In incidences of physical or psychological harm, recipients may seek temporary relief with a medical certificate, however Services Australia often overrules these for arbitrary reasons, often telling claimants to coach their doctor for better results next time in lieu of providing means to appeal. While one can appeal a payment suspension on "reasonable grounds," there is no way to get in front of it if a JSP is inclined to apply one, putting bill and rent money at risk. No employee would, or should, stand their employer treating them this way.

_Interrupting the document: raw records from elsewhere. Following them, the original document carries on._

theorem pv_split₀_lstrip (cs : List Char) :
    PySem.Chars.split₀ (PySem.Chars.lstrip cs) = PySem.Chars.split₀ cs := by
  unfold PySem.Chars.split₀ PySem.Chars.lstrip
  exact pv_go_dropWhile cs []

theorem pv_split₀_rstrip (cs : List Char) :
    PySem.Chars.split₀ (PySem.Chars.rstrip cs) = PySem.Chars.split₀ cs := by
  have hdec : PySem.Chars.rstrip cs ++ (cs.reverse.takeWhile PySem.Chars.isspace).reverse = cs := by
    unfold PySem.Chars.rstrip
    rw [← List.reverse_append, List.takeWhile_append_dropWhile, List.reverse_reverse]
  have hsp : ∀ c ∈ (cs.reverse.takeWhile PySem.Chars.isspace).reverse, PySem.Chars.isspace c = true := by
    intro c hcmem
    exact List.mem_takeWhile_imp (List.mem_reverse.mp hcmem)
  conv_rhs => rw [← hdec]
  unfold PySem.Chars.split₀
  exact (pv_go_append_allspace _ _ hsp [] []).symm

theorem pv_split₀_strip (cs : List Char) :
    PySem.Chars.split₀ (PySem.Chars.strip cs) = PySem.Chars.split₀ cs := by
  unfold PySem.Chars.strip
  rw [pv_split₀_rstrip, pv_split₀_lstrip]

-- ---- join facts ----
theorem pv_join_append_singleton (x : List Char) (xs : List (List Char)) (y : List Char) :
    PySem.Chars.join [' '] ((x :: xs) ++ [y]) = PySem.Chars.join [' '] (x :: xs) ++ ' ' :: y := by
  induction xs generalizing x with
  | nil => rw [List.cons_append, List.nil_append, PySem.Chars.join_cons_cons, PySem.Chars.join_singleton,
               PySem.Chars.join_singleton]; simp
  | cons x' xs ih =>
    rw [List.cons_append, List.cons_append, PySem.Chars.join_cons_cons, ← List.cons_append, ih x',
        PySem.Chars.join_cons_cons]
    simp

theorem pv_reverse_join (ws : List (List Char)) :
    (PySem.Chars.join [' '] ws).reverse = PySem.Chars.join [' '] ((ws.map List.reverse).reverse) := by
  induction ws with
  | nil => simp [PySem.Chars.join_nil]
  | cons w ws ih =>
    cases ws with
    | nil => simp [PySem.Chars.join_singleton]
    | cons w' ws' =>
      rw [PySem.Chars.join_cons_cons, List.map_cons, List.reverse_cons]
      cases hrev : ((w' :: ws').map List.reverse).reverse with
      | nil => simp at hrev
      | cons z zs =>
        rw [pv_join_append_singleton z zs w.reverse, ← hrev, ← ih]
        simp

theorem pv_lstrip_join (ws : List (List Char))
    (h : ∀ w ∈ ws, w ≠ [] ∧ ∀ c ∈ w, PySem.Chars.isspace c = false) :
    (PySem.Chars.join [' '] ws).dropWhile PySem.Chars.isspace = PySem.Chars.join [' '] ws := by
  cases ws with
  | nil => simp [PySem.Chars.join_nil]
  | cons w ws =>
    have hw := h w (by simp)
    cases hwshape : w with
    | nil => exact absurd hwshape hw.1
    | cons a w' =>
      have ha : PySem.Chars.isspace a = false := hw.2 a (by simp [hwshape])
      cases ws with
      | nil =>
        rw [PySem.Chars.join_singleton, List.dropWhile_cons_of_neg (by simp [ha])]
      | cons w'' ws' =>
        rw [PySem.Chars.join_cons_cons]
        rw [show (a :: w') ++ [' '] ++ PySem.Chars.join [' '] (w'' :: ws')
              = a :: (w' ++ [' '] ++ PySem.Chars.join [' '] (w'' :: ws')) by simp]
        rw [List.dropWhile_cons_of_neg (by simp [ha])]

theorem pv_good_rev (ws : List (List Char))
    (h : ∀ w ∈ ws, w ≠ [] ∧ ∀ c ∈ w, PySem.Chars.isspace c = false) :
    ∀ w ∈ (ws.map List.reverse).reverse, w ≠ [] ∧ ∀ c ∈ w, PySem.Chars.isspace c = false := by
  intro w hw
  rw [List.mem_reverse, List.mem_map] at hw
  obtain ⟨u, hu, rfl⟩ := hw
  obtain ⟨h1, h2⟩ := h u hu
  exact ⟨by simpa using h1, fun c hcmem => h2 c (List.mem_reverse.mp hcmem)⟩

theorem pv_strip_join (ws : List (List Char))
    (h : ∀ w ∈ ws, w ≠ [] ∧ ∀ c ∈ w, PySem.Chars.isspace c = false) :
    PySem.Chars.strip (PySem.Chars.join [' '] ws) = PySem.Chars.join [' '] ws := by
  unfold PySem.Chars.strip PySem.Chars.lstrip PySem.Chars.rstrip
  rw [pv_lstrip_join ws h, pv_reverse_join ws, pv_lstrip_join _ (pv_good_rev ws h),
      ← pv_reverse_join ws, List.reverse_reverse]

-- ---- strip idempotence ----
theorem pv_head?_dropWhile (p : Char → Bool) (l : List Char) :
    ∀ c ∈ (l.dropWhile p).head?, p c = false := by
  intro c hcmem
  cases hd : l.dropWhile p with
  | nil => simp [hd] at hcmem
  | cons a tl =>
    rw [hd] at hcmem
    simp at hcmem
    subst hcmem
    have := List.head_dropWhile_not p (l := l) (by simp [hd])
    simpa [hd] using this

theorem pv_dropWhile_eq_self_of_head (p : Char → Bool) (l : List Char)
    (h : ∀ c ∈ l.head?, p c = false) : l.dropWhile p = l := by
  cases l with
  | nil => rfl
  | cons a l => rw [List.dropWhile_cons_of_neg]; simp_all

theorem pv_strip_idem (cs : List Char) :
    PySem.Chars.strip (PySem.Chars.strip cs) = PySem.Chars.strip cs := by
  have hpref : PySem.Chars.rstrip (PySem.Chars.lstrip cs) <+: PySem.Chars.lstrip cs := by
    unfold PySem.Chars.rstrip
    have := List.dropWhile_suffix (l := (PySem.Chars.lstrip cs).reverse) PySem.Chars.isspace
    have h2 := List.reverse_prefix.mpr this
    simpa using h2
  have hl : PySem.Chars.lstrip (PySem.Chars.rstrip (PySem.Chars.lstrip cs))
      = PySem.Chars.rstrip (PySem.Chars.lstrip cs) := by
    have hhead : ∀ c ∈ (PySem.Chars.rstrip (PySem.Chars.lstrip cs)).head?, PySem.Chars.isspace c = false := by
      intro c hcmem
      obtain ⟨t, ht⟩ := hpref
      cases hz : PySem.Chars.rstrip (PySem.Chars.lstrip cs) with
      | nil => rw [hz] at hcmem; simp at hcmem
      | cons a tl =>
        have hc : a = c := by rw [hz] at hcmem; simpa using hcmem
        rw [← hc]
        have hy : (PySem.Chars.lstrip cs).head? = some a := by rw [← ht, hz]; simp
        exact pv_head?_dropWhile PySem.Chars.isspace cs a (Option.mem_def.mpr hy)
    exact pv_dropWhile_eq_self_of_head _ _ hhead
  have hr : PySem.Chars.rstrip (PySem.Chars.rstrip (PySem.Chars.lstrip cs))
      = PySem.Chars.rstrip (PySem.Chars.lstrip cs) := by
    unfold PySem.Chars.rstrip
    rw [List.reverse_reverse, List.dropWhile_idempotent]
  unfold PySem.Chars.strip
  rw [hl, hr]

Long-term clients will be routinely subjected to these activities over actual help getting employment. There is a class of job seeker with an expectation they will never exit the system, ensuring JSPs will continue to receive payments for their working life, for no actual benefit at all to said jobseeker.
Meanwhile, JSPs send much of their ill-gotten gains up the chain. Donation Watch information shows APM Human Services International Ltd has spent nearly half a million dollars, more than Sportsbet, in donations to the Australian Labor Party from 2016, and another $353,495.50 to the Liberal Party since 2014, showing their dirty money is not particularly picky as long as their contracts are renewed.[5] Sarina Russo barely edges above 10% of that figure, having donated $48,420 to Labor, another combined $92,500 and $25,500 to the Liberal National Party and Liberal Party respectively.[6] This reveals that the running of the welfare system is a bipartisan problem, with little more than a rebranding exercise for the disability job services since the change of government in 2022, and former politicians like former WA Labor Premier Mark McGowan jumping in with APM when he was "exhausted," among other opportunities no long-term job seeker would ever be offered.
So, what is to be done? It's done every year when Mutual Obligations are temporarily suspended so there's no Scrooge-like holiday scandals about Aussie battlers having their Christmas cancelled, only to be unceremoniously re-exposed to the inherent harms of the system the morning of January 5. This absence of predatory providers and pointless activities can be the normal state of things, and perhaps someone might be inclined to offer a legitimate, voluntary, employment service, it might actually be worth paying for.